Posted on April 16, 2016
A toasted English muffin covered with thin slices of grilled Canadian bacon.
A dollop of freshly made Hollandaise sauce.
And maybe a sprinkle of chives.
This is the traditional version of Eggs Benedict, endlessly varied by various professional chefs and non-professional cooks (like my husband).
Some people use toasted bread instead of toasted English muffins...bacon or ham instead of Canadian bacon...cheese sauce (Mornay) instead of Hollandaise sauce...paprika instead of chives.
Some people shirr (bake) the eggs instead of poaching them (cooking them without their shells in hot water)...
Some of the most famous variations have their own names, and they largely vary the meat:
Eggs Hemingway feature salmon;
Huevos Benedictos sub in sliced avocado and chorizo, and add salsa on top of the Hollandaise;
Dutch Benedict has scrapple,
Irish Benedict features corned beef.
Hollandaise sauce is made with egg yolk and liquid butter, and it is generally seasoned with lemon juice, salt, and pepper.
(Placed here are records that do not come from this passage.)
-- pv_equiv track=rewrite | github.com/BOVIFOCR/Active_liveness-Close_Up_methods | src/CameraCloseUp/FrameSelector.py | __splitInBins
-- ===== SOURCE A (Python) =====
-- def __splitInBins(validFrames,nBins):
--
--     # separate in bins
--     idealBinSize = len(validFrames)//nBins
--     remainer = len(validFrames) - nBins * idealBinSize
--     binList = []
--     currentBin = []
--     for validFrame in validFrames:
--         if remainer > 0:
--             if len(currentBin) >= (idealBinSize + 1):
--                 binList.append(currentBin)
--                 currentBin = []
--                 remainer -= 1
--         else:
--             if len(currentBin) >= idealBinSize:
--                 binList.append(currentBin)
--                 currentBin = []
--         currentBin.append(validFrame)
--     # append last bin
--     if len(currentBin) > 0:
--         binList.append(currentBin)
--
--     return binList
-- ===== SOURCE B (Python) =====
-- def __splitInBins(validFrames, nBins):
--     # size-table-then-slice: bin i has size q+1 for i < remainer, else q;
--     # only the nonempty bins are emitted (all of them if q > 0, else the first remainer).
--     idealBinSize = len(validFrames) // nBins
--     remainer = len(validFrames) % nBins
--     numBins = nBins if idealBinSize > 0 else remainer
--     binList = []
--     start = 0
--     for i in range(numBins):
--         size = idealBinSize + 1 if i < remainer else idealBinSize
--         binList.append(validFrames[start:start + size])
--         start += size
--     return binList
-- ===== Notes on version B (the rewrite author's own statement) =====
-- stated objective: simpler
-- what changed: B computes the bin-size table [q+1]*r + [q]*(nBins-r) up front and cuts the list into slices with a cursor, instead of A's element-by-element accumulation with a running threshold and remainder counter.
-- outside the precondition, e.g. on __splitInBins([1, 2], -1): A returns [[], [1], [2]], B returns []; on __splitInBins([1, 2], 0): A raises ZeroDivisionError, B raises ZeroDivisionError
import Mathlib
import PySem

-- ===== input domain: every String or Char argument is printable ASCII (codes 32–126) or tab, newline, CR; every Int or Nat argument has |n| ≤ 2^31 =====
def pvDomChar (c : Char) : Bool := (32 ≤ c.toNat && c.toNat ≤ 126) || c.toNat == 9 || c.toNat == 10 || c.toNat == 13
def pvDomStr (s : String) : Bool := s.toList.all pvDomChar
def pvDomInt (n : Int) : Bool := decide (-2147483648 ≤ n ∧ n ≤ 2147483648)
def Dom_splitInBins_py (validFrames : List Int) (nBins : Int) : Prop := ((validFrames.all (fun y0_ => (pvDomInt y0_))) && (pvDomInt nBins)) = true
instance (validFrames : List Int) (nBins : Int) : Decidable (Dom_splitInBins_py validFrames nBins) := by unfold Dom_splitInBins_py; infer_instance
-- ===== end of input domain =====

-- B replaces A's element-by-element threshold accumulation by a precomputed bin-size table and a slicing cursor (simpler decomposition, same O(n) cost).


-- ===== PORT A =====
-- one iteration of A's for-loop; state = (binList, currentBin, remainer)
def stepA (idealBinSize : Int) (st : List (List Int) × List Int × Int) (x : Int) :
    List (List Int) × List Int × Int :=
  let binList := st.1
  let currentBin := st.2.1
  let remainer := st.2.2
  if remainer > 0 then
    if (currentBin.length : Int) ≥ idealBinSize + 1 then
      (binList ++ [currentBin], [x], remainer - 1)
    else
      (binList, currentBin ++ [x], remainer)
  else
    if (currentBin.length : Int) ≥ idealBinSize then
      (binList ++ [currentBin], [x], remainer)
    else
      (binList, currentBin ++ [x], remainer)

def splitInBins_py (validFrames : List Int) (nBins : Int) : List (List Int) :=
  let idealBinSize := PySem.Int.floordiv (validFrames.length : Int) nBins
  let remainer := (validFrames.length : Int) - nBins * idealBinSize
  let st := validFrames.foldl (stepA idealBinSize) ([], [], remainer)
  if st.2.1.length > 0 then st.1 ++ [st.2.1] else st.1

-- ===== PORT B =====
-- one iteration of B's for-loop over the bin indices; state = (binList, start)
def stepB (validFrames : List Int) (remainer idealBinSize : Int)
    (st : List (List Int) × Int) (i : Int) : List (List Int) × Int :=
  let size := if i < remainer then idealBinSize + 1 else idealBinSize
  (st.1 ++ [PySem.List.slice validFrames (some st.2) (some (st.2 + size))], st.2 + size)

def splitInBins_py_alt (validFrames : List Int) (nBins : Int) : List (List Int) :=
  let idealBinSize := PySem.Int.floordiv (validFrames.length : Int) nBins
  let remainer := PySem.Int.mod (validFrames.length : Int) nBins
  let numBins := if idealBinSize > 0 then nBins else remainer
  ((PySem.List.pyRange 0 numBins 1).foldl (stepB validFrames remainer idealBinSize) ([], 0)).1

-- ===== PRECONDITION & SPEC =====
-- Pre_ excludes nBins ≤ 0: nBins = 0 makes A raise ZeroDivisionError, and a negative bin
-- count is outside the task's natural domain (there A's value — a leading empty bin and
-- singleton bins — is an artefact of floor division, and B naturally returns []).
def Pre_splitInBins_py (validFrames : List Int) (nBins : Int) : Prop := 1 ≤ nBins
instance (validFrames : List Int) (nBins : Int) : Decidable (Pre_splitInBins_py validFrames nBins) := by unfold Pre_splitInBins_py; infer_instance
def pvWitness_splitInBins_py : List Int × Int := ([3, 1, 4, 1, 5], 2)

def Spec_splitInBins_py (validFrames : List Int) (nBins : Int) (out : List (List Int)) : Prop := out = splitInBins_py_alt validFrames nBins
instance (validFrames : List Int) (nBins : Int) (out : List (List Int)) : Decidable (Spec_splitInBins_py validFrames nBins out) := by unfold Spec_splitInBins_py; infer_instance

-- ===== CLAIM (what is proved, stated in full; the proofs are below) =====
def Claim_equal_splitInBins_py : Prop := ∀ (validFrames : List Int) (nBins : Int), Dom_splitInBins_py validFrames nBins → Pre_splitInBins_py validFrames nBins → Spec_splitInBins_py validFrames nBins (splitInBins_py validFrames nBins)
But not all Hollandaise sauces are identical. Some people add acid to the egg yolks with either lemon juice before slowly adding melted butter. Other people add whiskey, sherry, vinegar, or a reduction of vinegar and water rather than lemon juice.
Two different Benedicts are claimed to be involved with the invention of this dish; food historians aren't sure which claim is true (and first!). Suffice to say that the dish apparently got its start in New York City in the late 1800s or early 1900s.